DeepSearch复现篇：QwQ-32B ToolCall功能初探，以Agentic RAG为例.ipynb

测试案例

测试问题：请给我详细介绍下阿里最近开源发布的 QwQ-32B 模型的相关信息。

生成结果：（完整生成结果详见 notebook）

从结果可以看出，推理模型自主完成了意图理解（判断是否需要联网搜索）和搜索关键词生成（问题改写或拆分）。模型还考虑到了潜在的多轮搜索场景。在触发了一次 web search 后，模型根据搜索结果生成了最终报告。

本案例中，模型仅完成了一次搜索接口调用。这可能是由于案例问题较为简单，也可能是基座模型的能力尚不足以触发复杂的多轮搜索。这也说明要充分发挥模型作为智能体的潜力，还是有必要参考 Search-R1 进行后训练(Post Training)，针对性地进行微调。

不过，从 QwQ-32B 模型已经展现的能力来看，结合精心设计的合成（或人工整理）的再训练数据，以及细分场景下的再次强化训练或 SFT，并掩码掉工具接口响应返回的输出 token 对应的损失 (loss)，这种再训练路线有望成为未来智能体开发和部署的主流。通过再训练，可以预先考虑各种行动和边界情况，使得部署更加简单，不再需要人为编排设计工作流。Search-R1 论文中 3.1 节详细介绍了"Loss Masking for Retrieved Tokens" 技术。通过在 PPO 和 GRPO 中，对检索到的 Tokens 进行损失屏蔽，Search-R1 优化了 LLM 生成 Tokens，增强模型与搜索引擎交互和执行推理的能力。
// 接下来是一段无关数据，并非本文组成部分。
-- pv_equiv track=rewrite | github.com/RevanVI/LineHelper | line_helper.py | RemovEmptyStrings
-- ===== SOURCE A (Python) =====
-- def RemovEmptyStrings(list_str):
--     i_max = len(list_str)
--     i_cur = 0
--     while i_cur < i_max:
--         if list_str[i_cur].strip(" \n\r\t") == "":
--             del list_str[i_cur]
--             i_max = i_max - 1
--         else:
--             i_cur = i_cur + 1
--     return list_str
-- ===== SOURCE B (Python) =====
-- def RemovEmptyStrings(list_str):
--     w = 0
--     for r in range(len(list_str)):
--         if list_str[r].strip(" \n\r\t") != "":
--             list_str[w] = list_str[r]
--             w += 1
--     del list_str[w:]
--     return list_str
-- ===== Notes on version B (the rewrite author's own statement) =====
-- stated objective: alternative
-- what changed: Replaces A's while loop that deletes blank entries one at a time with del by a single-pass two-pointer in-place compaction that overwrites survivors toward the front and truncates the tail once.
import Mathlib
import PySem

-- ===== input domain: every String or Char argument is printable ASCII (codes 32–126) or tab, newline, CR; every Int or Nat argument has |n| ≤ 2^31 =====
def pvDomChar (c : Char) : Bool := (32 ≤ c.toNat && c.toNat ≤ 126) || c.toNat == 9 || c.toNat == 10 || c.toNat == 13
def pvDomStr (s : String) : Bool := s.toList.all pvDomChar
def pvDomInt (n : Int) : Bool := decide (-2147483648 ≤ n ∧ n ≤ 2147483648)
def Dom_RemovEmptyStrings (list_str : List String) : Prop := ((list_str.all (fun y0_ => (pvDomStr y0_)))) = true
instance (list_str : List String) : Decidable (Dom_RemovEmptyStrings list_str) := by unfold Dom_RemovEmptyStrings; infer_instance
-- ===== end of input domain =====

-- B replaces A's delete-one-at-a-time while loop by a single-pass two-pointer in-place
-- compaction (overwrite survivors toward the front, truncate once); both mutate the
-- argument list in place in Python and the equivalence proved here is about the returned value.

-- ===== PORT A =====
-- A's while loop: at the current element, either delete it (recurse on the tail,
-- i_max shrinking) or advance i_cur past it; indices only track the position, so the
-- loop is exactly this structural recursion.
def RemovEmptyStrings (list_str : List String) : List String :=
  match list_str with
  | [] => []
  | x :: xs =>
    if PySem.Str.stripChars x " \n\r\t" = "" then RemovEmptyStrings xs
    else x :: RemovEmptyStrings xs

-- ===== PORT B =====
-- loop body of Source B: read list_str[r] (always in range, so pyGetD with a dummy default
-- is exact), keep it by writing at the write index w and bumping w.
def pvStepB (st : List String × Nat) (r : Int) : List String × Nat :=
  let x := PySem.List.pyGetD st.1 r ""
  if PySem.Str.stripChars x " \n\r\t" ≠ "" then (st.1.set st.2 x, st.2 + 1) else st

def RemovEmptyStrings_alt (list_str : List String) : List String :=
  let st := (PySem.List.pyRange 0 (list_str.length : Int) 1).foldl pvStepB (list_str, 0)
  st.1.take st.2   -- del list_str[w:]

-- ===== PRECONDITION & SPEC =====
def Spec_RemovEmptyStrings (list_str : List String) (out : List String) : Prop := out = RemovEmptyStrings_alt list_str
instance (list_str : List String) (out : List String) : Decidable (Spec_RemovEmptyStrings list_str out) := by unfold Spec_RemovEmptyStrings; infer_instance

-- ===== CLAIM (what is proved, stated in full; the proofs are below) =====
def Claim_equal_RemovEmptyStrings : Prop := ∀ (list_str : List String), Dom_RemovEmptyStrings list_str → Spec_RemovEmptyStrings list_str (RemovEmptyStrings list_str)

-- ===== LEMMAS AND PROOFS =====

def pvKeep (s : String) : Bool := PySem.Str.stripChars s " \n\r\t" != ""

-- proof-side name for B's fold-then-truncate, with the foldl written out
def pvRun (arr : List String) (w : Nat) (a b : Int) : List String :=
  List.take ((PySem.List.pyRange a b 1).foldl pvStepB (arr, w)).2
    ((PySem.List.pyRange a b 1).foldl pvStepB (arr, w)).1

theorem portA_eq_filter (l : List String) :
    RemovEmptyStrings l = l.filter pvKeep := by
  induction l with
  | nil => rfl
  | cons x xs ih =>
    by_cases h : PySem.Str.stripChars x " \n\r\t" = "" <;>
      simp [RemovEmptyStrings, pvKeep, h, ih]

theorem foldB_inv (rest : List String) : ∀ (kept junk : List String) (a : Nat),
    a = kept.length + junk.length →
    pvRun (kept ++ junk ++ rest) kept.length (a : Int) ((a : Int) + (rest.length : Int))
      = kept ++ rest.filter pvKeep := by
  induction rest with
  | nil =>
    intro kept junk a ha
    unfold pvRun
    rw [show ((([] : List String).length : Int)) = 0 from rfl, add_zero]
    rw [PySem.List.pyRange_one_eq_nil (le_refl _)]
    simp
  | cons x rest ih =>
    intro kept junk a ha
    unfold pvRun
    rw [List.length_cons]
    push_cast
    rw [PySem.List.pyRange_one_cons (by omega)]
    rw [List.foldl_cons]
    have hget : ((kept ++ junk) ++ (x :: rest)).getD a "" = x := by
      subst ha
      rw [List.getD, List.getElem?_append_right (by simp)]
      simp
    by_cases hp : PySem.Str.stripChars x " \n\r\t" = ""
    · -- blank: state unchanged
      have hstep : pvStepB (kept ++ junk ++ (x :: rest), kept.length) (a : Int)
          = (kept ++ junk ++ (x :: rest), kept.length) := by
        simp only [pvStepB, PySem.List.pyGetD_natCast]
        rw [hget]
        simp [hp]
      rw [hstep]
      rw [show ((a : Int) + ((rest.length : Int) + 1)) = (((a + 1 : Nat) : Int) + (rest.length : Int)) by push_cast; ring]
      rw [show ((a : Int) + 1) = (((a + 1 : Nat)) : Int) by push_cast; ring]
      rw [show kept ++ junk ++ (x :: rest) = kept ++ (junk ++ [x]) ++ rest by simp]
      have h := ih kept (junk ++ [x]) (a + 1) (by subst ha; simp; omega)
      unfold pvRun at h
      rw [h]
      simp [pvKeep, hp]
    · -- kept: write x at the write index
      have hstep : pvStepB (kept ++ junk ++ (x :: rest), kept.length) (a : Int)
          = ((kept ++ junk ++ (x :: rest)).set kept.length x, kept.length + 1) := by
        simp only [pvStepB, PySem.List.pyGetD_natCast]
        rw [hget]
        simp [hp]
      rw [hstep]
      have hset : (kept ++ junk ++ (x :: rest)).set kept.length x
          = (kept ++ [x]) ++ ((junk ++ [x]).drop 1) ++ rest := by
        cases junk with
        | nil => simp
        | cons j js =>
          rw [show kept ++ (j :: js) ++ (x :: rest) = (kept ++ (j :: js)) ++ (x :: rest) by simp]
          rw [List.set_append, List.set_append]
          simp
      rw [hset]
      rw [show ((a : Int) + ((rest.length : Int) + 1)) = (((a + 1 : Nat) : Int) + (rest.length : Int)) by push_cast; ring]
      rw [show ((a : Int) + 1) = (((a + 1 : Nat)) : Int) by push_cast; ring]
      rw [show kept.length + 1 = (kept ++ [x]).length by simp]
      have h := ih (kept ++ [x]) ((junk ++ [x]).drop 1) (a + 1)
        (by subst ha; cases junk <;> simp <;> try omega)
      unfold pvRun at h
      rw [h]
      simp [pvKeep, hp]

-- ===== VERDICT (by name: the statement is the Claim_ definition above) =====
theorem RemovEmptyStrings_spec : Claim_equal_RemovEmptyStrings := by
  intro l _
  show RemovEmptyStrings l = RemovEmptyStrings_alt l
  rw [portA_eq_filter]
  have h := foldB_inv l [] [] 0 rfl
  simp only [List.nil_append, Nat.cast_zero, zero_add] at h
  exact h.symm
此外，Search-R1 还支持多轮检索和推理（论文中 3.2 节 "Text Generation with Interleaved Multi-turn Search Engine Call"），通过 <search> 和 </search> 触发，并将检索到的内容放到 <information> 和 </information> 之间。而最终答案的输出，则使用 <answer> 和 </answer>。